> **Information shown**:
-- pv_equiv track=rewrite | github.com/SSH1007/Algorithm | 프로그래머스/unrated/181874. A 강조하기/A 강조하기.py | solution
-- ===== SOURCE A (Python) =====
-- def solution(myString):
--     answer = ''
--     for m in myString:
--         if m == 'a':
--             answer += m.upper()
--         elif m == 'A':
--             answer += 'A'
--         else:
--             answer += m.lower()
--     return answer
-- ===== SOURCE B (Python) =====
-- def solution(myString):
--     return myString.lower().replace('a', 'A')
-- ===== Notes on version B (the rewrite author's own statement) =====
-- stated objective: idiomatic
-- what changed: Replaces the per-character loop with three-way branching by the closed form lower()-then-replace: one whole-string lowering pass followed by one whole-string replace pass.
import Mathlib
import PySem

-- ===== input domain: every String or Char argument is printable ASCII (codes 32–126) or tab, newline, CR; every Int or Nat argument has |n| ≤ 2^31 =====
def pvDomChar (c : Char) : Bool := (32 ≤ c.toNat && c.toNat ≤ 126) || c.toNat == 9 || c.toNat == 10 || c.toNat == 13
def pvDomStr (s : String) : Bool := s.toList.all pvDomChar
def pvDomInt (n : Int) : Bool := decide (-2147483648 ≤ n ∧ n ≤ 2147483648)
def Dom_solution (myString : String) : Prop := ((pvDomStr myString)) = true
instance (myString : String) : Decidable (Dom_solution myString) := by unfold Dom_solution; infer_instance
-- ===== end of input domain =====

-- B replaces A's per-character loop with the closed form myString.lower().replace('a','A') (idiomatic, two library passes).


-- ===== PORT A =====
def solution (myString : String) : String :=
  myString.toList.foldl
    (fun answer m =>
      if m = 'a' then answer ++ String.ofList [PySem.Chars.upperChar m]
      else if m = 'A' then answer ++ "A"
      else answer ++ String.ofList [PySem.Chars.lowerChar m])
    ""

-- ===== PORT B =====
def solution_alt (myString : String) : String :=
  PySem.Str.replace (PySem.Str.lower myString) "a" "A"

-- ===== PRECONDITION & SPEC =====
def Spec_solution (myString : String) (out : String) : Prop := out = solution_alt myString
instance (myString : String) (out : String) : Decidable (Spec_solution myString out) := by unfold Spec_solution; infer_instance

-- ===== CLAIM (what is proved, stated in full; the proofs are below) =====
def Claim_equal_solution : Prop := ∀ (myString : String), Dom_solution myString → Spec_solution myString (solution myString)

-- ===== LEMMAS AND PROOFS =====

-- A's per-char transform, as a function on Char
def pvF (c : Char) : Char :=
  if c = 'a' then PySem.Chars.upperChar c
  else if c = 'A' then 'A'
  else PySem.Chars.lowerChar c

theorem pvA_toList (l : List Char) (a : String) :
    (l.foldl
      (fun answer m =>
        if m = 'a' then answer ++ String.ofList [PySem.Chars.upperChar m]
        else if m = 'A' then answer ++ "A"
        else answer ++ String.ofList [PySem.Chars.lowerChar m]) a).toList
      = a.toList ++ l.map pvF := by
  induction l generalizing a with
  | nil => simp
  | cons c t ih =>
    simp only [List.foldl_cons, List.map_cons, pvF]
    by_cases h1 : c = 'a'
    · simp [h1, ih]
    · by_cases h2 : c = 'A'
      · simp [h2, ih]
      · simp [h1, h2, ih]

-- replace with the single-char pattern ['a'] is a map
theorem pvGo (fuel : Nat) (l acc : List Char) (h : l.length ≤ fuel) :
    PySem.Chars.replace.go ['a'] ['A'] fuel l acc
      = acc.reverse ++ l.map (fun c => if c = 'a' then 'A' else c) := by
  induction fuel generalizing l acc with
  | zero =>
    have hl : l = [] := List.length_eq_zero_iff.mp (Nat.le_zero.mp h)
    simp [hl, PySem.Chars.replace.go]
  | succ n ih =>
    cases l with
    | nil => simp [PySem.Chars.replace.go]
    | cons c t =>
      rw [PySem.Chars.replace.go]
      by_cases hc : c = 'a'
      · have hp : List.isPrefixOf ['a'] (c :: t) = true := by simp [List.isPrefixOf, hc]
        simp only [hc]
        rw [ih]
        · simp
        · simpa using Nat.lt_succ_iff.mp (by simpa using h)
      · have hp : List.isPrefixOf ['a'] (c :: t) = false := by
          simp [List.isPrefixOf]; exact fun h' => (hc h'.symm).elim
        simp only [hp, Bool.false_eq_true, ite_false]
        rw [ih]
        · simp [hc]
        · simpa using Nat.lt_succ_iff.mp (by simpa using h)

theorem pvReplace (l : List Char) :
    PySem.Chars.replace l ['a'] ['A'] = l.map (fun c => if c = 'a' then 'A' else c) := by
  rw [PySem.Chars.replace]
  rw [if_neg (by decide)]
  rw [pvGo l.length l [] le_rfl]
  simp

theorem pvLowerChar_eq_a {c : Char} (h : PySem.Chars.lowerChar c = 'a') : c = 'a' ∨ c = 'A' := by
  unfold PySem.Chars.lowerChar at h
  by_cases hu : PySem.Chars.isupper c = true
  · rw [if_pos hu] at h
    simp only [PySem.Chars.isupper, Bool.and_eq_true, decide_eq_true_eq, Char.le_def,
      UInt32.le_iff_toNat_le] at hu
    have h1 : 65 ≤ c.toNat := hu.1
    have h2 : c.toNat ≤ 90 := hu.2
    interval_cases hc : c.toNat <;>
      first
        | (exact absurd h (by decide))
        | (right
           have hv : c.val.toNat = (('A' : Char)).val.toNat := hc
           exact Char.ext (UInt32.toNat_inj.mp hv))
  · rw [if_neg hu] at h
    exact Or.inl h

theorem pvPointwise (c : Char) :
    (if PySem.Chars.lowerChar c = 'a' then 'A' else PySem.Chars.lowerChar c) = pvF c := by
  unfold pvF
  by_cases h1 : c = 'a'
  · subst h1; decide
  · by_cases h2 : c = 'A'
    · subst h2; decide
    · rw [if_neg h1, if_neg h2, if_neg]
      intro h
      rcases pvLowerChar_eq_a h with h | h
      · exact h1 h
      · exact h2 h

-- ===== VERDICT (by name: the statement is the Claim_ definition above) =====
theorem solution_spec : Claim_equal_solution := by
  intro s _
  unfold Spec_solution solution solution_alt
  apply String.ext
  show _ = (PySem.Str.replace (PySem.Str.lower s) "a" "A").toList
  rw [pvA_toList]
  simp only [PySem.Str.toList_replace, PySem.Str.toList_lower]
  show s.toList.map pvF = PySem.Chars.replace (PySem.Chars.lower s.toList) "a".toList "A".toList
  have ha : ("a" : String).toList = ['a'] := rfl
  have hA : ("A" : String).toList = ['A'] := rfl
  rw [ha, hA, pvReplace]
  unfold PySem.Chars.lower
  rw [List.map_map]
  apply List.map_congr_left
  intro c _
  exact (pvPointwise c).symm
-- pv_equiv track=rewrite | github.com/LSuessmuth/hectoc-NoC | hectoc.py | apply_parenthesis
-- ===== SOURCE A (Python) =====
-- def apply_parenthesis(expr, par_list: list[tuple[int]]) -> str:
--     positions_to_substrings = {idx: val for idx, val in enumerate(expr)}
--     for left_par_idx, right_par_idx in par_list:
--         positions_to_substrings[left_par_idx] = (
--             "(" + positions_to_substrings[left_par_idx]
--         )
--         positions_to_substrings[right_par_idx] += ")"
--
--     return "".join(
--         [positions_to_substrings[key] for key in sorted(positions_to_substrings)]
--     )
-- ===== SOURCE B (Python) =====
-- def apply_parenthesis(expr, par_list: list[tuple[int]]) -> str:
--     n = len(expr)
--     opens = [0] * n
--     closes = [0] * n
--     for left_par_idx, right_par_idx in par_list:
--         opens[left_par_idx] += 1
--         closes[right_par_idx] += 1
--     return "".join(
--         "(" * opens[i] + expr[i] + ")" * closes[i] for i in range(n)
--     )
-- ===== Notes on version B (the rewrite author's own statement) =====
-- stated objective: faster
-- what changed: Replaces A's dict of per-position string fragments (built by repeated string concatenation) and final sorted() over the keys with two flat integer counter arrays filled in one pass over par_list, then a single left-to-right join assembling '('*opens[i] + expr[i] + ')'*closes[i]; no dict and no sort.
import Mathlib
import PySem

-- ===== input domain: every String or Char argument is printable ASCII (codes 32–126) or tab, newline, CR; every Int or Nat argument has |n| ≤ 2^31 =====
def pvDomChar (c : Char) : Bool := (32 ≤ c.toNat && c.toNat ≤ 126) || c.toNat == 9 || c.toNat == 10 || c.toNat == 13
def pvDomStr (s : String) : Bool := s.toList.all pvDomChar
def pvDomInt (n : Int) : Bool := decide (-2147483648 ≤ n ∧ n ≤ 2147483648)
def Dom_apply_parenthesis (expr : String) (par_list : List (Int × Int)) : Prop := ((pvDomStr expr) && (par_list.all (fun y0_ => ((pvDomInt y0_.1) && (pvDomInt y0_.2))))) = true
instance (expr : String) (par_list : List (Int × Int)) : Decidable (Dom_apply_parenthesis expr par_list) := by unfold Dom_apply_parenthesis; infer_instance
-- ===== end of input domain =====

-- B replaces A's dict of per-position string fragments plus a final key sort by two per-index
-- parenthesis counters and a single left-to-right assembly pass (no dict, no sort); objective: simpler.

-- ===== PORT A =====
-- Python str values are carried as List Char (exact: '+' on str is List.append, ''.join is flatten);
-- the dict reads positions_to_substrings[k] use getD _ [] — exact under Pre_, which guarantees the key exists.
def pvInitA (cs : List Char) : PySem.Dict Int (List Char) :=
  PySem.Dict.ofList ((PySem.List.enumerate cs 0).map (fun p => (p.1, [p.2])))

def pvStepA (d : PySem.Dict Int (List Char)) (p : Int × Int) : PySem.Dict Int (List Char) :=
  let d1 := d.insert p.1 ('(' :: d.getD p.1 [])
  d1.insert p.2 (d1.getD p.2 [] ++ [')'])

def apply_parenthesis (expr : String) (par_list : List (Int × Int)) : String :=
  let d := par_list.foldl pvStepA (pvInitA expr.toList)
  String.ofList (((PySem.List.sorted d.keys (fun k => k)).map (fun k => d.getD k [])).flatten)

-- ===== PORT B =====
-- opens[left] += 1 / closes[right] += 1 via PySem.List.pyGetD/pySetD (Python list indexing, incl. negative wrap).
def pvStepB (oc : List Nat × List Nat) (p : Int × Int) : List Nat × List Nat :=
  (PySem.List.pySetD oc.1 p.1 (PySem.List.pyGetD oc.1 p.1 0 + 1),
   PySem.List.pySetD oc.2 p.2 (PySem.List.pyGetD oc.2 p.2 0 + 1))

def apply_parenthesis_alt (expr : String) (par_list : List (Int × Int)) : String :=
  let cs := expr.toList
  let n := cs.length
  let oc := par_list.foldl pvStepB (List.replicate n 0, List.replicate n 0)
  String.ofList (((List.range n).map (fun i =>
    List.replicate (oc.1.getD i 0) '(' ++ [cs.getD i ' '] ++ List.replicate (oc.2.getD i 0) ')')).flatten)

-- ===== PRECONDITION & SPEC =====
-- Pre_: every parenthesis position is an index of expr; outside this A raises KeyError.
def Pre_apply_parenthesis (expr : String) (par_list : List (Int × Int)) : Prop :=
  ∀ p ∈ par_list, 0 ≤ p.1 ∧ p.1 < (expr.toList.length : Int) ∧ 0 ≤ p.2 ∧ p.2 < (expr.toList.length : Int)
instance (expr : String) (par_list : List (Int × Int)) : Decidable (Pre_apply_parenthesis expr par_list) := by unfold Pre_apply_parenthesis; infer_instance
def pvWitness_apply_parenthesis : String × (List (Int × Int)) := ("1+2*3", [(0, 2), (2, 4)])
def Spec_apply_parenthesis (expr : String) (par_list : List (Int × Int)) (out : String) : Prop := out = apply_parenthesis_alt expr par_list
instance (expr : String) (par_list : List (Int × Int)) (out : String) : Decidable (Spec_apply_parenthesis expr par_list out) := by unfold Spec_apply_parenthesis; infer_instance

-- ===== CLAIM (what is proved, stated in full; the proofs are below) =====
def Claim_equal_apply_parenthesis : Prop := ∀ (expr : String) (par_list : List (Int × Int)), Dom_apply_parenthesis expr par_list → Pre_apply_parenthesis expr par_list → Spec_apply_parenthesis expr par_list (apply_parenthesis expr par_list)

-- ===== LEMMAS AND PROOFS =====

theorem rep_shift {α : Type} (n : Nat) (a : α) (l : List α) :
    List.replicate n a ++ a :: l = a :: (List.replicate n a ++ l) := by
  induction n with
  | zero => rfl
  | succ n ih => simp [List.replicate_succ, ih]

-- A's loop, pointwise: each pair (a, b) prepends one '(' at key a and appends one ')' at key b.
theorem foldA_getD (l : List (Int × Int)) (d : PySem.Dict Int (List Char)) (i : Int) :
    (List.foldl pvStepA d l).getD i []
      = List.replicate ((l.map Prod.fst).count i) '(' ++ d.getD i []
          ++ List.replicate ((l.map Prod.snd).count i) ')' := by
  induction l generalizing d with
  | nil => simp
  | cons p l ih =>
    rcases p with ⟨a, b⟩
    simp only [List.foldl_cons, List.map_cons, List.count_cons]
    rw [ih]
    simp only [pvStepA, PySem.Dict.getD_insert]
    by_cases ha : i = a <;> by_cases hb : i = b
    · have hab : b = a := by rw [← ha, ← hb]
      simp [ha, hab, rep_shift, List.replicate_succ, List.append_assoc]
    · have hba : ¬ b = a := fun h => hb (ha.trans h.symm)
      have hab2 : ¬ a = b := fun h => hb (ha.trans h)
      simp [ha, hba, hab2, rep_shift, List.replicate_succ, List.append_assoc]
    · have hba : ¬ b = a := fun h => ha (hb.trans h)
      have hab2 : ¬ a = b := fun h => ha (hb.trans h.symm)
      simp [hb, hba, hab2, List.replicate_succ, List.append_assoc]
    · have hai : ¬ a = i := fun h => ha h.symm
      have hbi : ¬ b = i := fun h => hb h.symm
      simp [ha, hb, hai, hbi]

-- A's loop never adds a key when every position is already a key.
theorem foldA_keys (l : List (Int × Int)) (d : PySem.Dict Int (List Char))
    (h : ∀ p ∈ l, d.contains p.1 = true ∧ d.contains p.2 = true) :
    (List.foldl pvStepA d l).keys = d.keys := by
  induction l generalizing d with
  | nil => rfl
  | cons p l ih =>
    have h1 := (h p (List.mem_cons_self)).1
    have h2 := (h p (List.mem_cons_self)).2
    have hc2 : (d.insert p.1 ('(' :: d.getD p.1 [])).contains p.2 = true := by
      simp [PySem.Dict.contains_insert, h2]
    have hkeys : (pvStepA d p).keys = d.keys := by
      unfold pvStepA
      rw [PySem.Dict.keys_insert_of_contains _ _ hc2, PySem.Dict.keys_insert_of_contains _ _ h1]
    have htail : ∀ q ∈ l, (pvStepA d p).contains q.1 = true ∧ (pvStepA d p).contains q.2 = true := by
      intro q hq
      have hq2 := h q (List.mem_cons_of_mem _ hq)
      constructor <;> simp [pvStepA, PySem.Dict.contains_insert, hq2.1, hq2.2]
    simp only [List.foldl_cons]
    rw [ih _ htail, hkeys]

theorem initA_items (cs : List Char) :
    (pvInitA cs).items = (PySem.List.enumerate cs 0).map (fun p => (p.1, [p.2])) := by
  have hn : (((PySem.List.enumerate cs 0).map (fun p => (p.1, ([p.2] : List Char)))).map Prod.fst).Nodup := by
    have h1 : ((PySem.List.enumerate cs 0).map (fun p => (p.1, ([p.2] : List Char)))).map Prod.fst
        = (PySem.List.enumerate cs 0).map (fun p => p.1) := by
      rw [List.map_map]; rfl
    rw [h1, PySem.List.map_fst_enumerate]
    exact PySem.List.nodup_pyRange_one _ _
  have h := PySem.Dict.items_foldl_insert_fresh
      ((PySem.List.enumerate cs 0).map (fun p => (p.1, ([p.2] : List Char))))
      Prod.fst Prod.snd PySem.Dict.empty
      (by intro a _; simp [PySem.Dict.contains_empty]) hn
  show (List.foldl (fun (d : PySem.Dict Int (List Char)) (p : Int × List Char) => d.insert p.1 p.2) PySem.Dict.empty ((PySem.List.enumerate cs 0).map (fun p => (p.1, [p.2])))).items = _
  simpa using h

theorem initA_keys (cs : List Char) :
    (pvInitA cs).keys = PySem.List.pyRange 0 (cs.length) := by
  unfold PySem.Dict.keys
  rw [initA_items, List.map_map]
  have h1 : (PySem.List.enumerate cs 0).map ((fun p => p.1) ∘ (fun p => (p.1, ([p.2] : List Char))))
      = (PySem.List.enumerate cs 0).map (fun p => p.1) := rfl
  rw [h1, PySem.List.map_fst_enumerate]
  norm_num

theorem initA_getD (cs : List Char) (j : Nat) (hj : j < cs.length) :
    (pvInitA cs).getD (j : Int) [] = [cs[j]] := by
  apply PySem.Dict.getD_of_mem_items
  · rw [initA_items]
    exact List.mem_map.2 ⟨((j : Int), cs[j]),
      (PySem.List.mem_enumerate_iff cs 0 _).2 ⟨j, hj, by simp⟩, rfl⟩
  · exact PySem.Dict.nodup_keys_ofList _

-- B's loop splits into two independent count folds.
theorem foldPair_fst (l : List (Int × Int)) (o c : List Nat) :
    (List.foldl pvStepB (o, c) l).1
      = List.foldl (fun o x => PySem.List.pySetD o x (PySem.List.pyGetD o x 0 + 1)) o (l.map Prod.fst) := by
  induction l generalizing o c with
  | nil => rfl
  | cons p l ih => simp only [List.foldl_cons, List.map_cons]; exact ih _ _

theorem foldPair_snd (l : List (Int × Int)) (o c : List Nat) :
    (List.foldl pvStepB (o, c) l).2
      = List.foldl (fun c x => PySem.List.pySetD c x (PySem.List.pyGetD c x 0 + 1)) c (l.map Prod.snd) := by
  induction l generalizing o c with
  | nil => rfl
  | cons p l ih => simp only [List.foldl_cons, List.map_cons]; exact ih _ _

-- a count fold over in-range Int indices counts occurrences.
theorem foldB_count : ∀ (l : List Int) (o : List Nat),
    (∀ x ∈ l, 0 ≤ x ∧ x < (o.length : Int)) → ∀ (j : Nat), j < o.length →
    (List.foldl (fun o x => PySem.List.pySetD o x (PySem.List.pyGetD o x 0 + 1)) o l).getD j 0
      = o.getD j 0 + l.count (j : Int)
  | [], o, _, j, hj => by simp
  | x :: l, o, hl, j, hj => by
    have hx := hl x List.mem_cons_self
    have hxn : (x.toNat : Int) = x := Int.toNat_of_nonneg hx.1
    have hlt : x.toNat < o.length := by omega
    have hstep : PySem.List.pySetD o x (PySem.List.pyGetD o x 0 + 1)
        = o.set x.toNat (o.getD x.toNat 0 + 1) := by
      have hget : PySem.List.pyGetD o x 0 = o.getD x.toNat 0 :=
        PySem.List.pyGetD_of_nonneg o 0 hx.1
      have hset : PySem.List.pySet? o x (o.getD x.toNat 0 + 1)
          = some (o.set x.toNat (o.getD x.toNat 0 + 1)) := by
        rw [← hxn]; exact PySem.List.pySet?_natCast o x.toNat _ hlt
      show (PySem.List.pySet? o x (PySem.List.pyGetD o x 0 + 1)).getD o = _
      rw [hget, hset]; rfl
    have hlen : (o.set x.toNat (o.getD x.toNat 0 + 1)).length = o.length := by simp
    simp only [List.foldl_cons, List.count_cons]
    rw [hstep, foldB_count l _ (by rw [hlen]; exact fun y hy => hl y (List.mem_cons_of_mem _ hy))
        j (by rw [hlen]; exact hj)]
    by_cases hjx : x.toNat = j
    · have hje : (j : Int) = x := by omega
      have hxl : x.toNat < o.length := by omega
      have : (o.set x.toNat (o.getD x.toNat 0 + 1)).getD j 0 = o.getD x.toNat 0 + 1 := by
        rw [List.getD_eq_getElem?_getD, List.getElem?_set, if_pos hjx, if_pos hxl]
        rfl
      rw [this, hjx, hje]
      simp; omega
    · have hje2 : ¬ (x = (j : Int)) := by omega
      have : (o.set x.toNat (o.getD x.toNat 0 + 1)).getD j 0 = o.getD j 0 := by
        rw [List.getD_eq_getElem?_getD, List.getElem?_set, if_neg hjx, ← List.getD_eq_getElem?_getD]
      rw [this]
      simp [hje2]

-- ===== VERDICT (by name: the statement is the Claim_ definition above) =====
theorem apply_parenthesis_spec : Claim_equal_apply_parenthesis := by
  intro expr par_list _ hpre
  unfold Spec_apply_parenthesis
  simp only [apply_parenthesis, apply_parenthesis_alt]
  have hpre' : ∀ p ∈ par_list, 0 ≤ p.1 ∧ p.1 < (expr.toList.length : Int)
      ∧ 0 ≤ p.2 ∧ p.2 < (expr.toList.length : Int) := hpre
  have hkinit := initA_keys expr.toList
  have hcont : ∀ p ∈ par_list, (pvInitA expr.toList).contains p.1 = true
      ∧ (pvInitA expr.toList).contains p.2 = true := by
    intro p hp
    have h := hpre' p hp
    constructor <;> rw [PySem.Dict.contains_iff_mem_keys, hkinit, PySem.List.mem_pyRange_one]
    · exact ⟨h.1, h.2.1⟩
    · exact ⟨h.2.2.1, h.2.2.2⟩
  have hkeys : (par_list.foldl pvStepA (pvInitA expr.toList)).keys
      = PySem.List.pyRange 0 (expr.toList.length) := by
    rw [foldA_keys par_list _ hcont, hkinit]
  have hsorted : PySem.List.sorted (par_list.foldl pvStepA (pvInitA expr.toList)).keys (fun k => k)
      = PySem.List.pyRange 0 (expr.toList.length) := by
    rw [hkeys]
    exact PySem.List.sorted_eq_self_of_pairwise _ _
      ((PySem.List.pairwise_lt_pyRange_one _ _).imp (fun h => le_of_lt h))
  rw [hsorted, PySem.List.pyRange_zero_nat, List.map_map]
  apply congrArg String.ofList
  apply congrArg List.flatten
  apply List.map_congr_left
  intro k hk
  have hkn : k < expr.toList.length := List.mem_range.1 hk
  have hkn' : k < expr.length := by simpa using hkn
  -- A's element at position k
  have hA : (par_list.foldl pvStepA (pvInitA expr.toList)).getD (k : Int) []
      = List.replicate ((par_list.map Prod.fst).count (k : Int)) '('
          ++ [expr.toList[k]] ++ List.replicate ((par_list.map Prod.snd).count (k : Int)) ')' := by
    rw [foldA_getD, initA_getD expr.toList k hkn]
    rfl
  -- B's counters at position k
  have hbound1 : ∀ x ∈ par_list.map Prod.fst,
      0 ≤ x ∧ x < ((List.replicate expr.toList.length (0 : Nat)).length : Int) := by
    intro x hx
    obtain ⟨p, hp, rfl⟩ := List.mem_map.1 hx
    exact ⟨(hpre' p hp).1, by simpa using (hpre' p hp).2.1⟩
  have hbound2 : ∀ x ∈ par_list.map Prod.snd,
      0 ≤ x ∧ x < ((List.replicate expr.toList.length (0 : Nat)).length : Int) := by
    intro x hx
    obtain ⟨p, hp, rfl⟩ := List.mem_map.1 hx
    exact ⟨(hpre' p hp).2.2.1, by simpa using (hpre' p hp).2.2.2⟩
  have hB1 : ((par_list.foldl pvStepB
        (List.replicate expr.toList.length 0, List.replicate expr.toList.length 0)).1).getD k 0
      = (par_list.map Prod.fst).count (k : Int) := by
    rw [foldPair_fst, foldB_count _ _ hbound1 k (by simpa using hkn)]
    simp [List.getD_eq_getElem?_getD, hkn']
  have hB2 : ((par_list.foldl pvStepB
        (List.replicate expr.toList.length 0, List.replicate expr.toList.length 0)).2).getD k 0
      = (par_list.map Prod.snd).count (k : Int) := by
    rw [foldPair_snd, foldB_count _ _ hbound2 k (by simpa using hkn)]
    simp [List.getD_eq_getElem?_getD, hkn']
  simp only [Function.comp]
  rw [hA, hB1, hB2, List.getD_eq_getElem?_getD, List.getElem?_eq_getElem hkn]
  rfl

> **Exercise objective**: Retrieve each line of the data in which the word "github" can be found.

> **Response for this exercise**:
-- pv_equiv track=rewrite | github.com/SSH1007/Algorithm | 프로그래머스/unrated/181874. A 강조하기/A 강조하기.py | solution
-- pv_equiv track=rewrite | github.com/LSuessmuth/hectoc-NoC | hectoc.py | apply_parenthesis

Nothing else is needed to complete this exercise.